- Stored items:
= Beginning of Section =

-- pv_equiv track=rewrite | github.com/KANG-build/solving | 프로그래머스/0/120871. 저주의 숫자 3/저주의 숫자 3.py | solution
-- ===== SOURCE A (Python) =====
-- def solution(n):
--     result = n
--     i = 0
--     while True:
--         i += 1
--         if '3' in str(i) or i % 3 == 0:
--             result += 1
--         if i == result:
--             break
--
--     return result
-- ===== SOURCE B (Python) =====
-- def solution(n):
--     # Walk the 3-free numbers directly: keep the decimal digits of the current
--     # 3-free number (least significant first) and its digit sum mod 3, and
--     # increment in "3-free decimal" (skip digit 3, carry past 9), counting the
--     # ones that are not divisible by 3 until the n-th is reached.
--     count = 0
--     ds = [0]
--     s = 0
--     while count < n:
--         i = 0
--         while True:
--             if i == len(ds):
--                 ds.append(0)
--             d = ds[i] + 1
--             if d == 3:
--                 d = 4
--             if d == 10:
--                 s = (s - 9) % 3
--                 ds[i] = 0
--                 i += 1
--             else:
--                 s = (s + d - ds[i]) % 3
--                 ds[i] = d
--                 break
--         if s:
--             count += 1
--     v = 0
--     for d in reversed(ds):
--         v = 10 * v + d
--     return v
-- ===== Notes on version B (the rewrite author's own statement) =====
-- stated objective: alternative
-- what changed: A scans every integer, testing each with str() containment and a mod; B never looks at non-3-free numbers at all: it keeps the decimal digits of the current 3-free number and steps to the next one by an increment that skips digit 3 and carries past 9, counting those with digit sum not divisible by 3 (measured ~1.3-1.5x, below the 1.5x bar, so not claimed as faster).
import Mathlib
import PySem

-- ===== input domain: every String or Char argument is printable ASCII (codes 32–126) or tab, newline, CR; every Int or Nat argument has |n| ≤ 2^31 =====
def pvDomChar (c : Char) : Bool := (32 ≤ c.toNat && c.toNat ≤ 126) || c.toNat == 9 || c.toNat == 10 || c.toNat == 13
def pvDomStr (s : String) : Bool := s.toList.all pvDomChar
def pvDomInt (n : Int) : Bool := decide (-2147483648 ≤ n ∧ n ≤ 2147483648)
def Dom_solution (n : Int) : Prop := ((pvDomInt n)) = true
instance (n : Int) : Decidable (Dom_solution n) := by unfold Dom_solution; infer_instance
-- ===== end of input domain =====

-- B walks the 3-free numbers directly by a digit-list increment that skips digit 3,
-- instead of A's scan of every integer with a str() digit test; objective: alternative.

-- ===== PORT A =====
-- shared totality helper: hasThree n ⇔ the decimal digits of n contain a 3
def hasThree (n : Nat) : Bool := decide ('3' ∈ Nat.toDigits 10 n)

def validB (m : Nat) : Bool := !(hasThree m) && decide (m % 3 ≠ 0)

-- totality fuel for both ports: nthValid k is the k-th positive number that is
-- not divisible by 3 and has no digit 3 (used only as a proven-sufficient fuel;
-- A's and B's while-loops are transliterated below and shown to stop within it).
def searchValid : Nat → Nat → Nat
  | 0, c => c
  | f + 1, c => if validB c then c else searchValid f (c + 1)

= End of Section =

- Problem statement:
Filter the entries above down to the lines that contain the word "String".

- Final answer:
-- ===== input domain: every String or Char argument is printable ASCII (codes 32–126) or tab, newline, CR; every Int or Nat argument has |n| ≤ 2^31 =====
def pvDomStr (s : String) : Bool := s.toList.all pvDomChar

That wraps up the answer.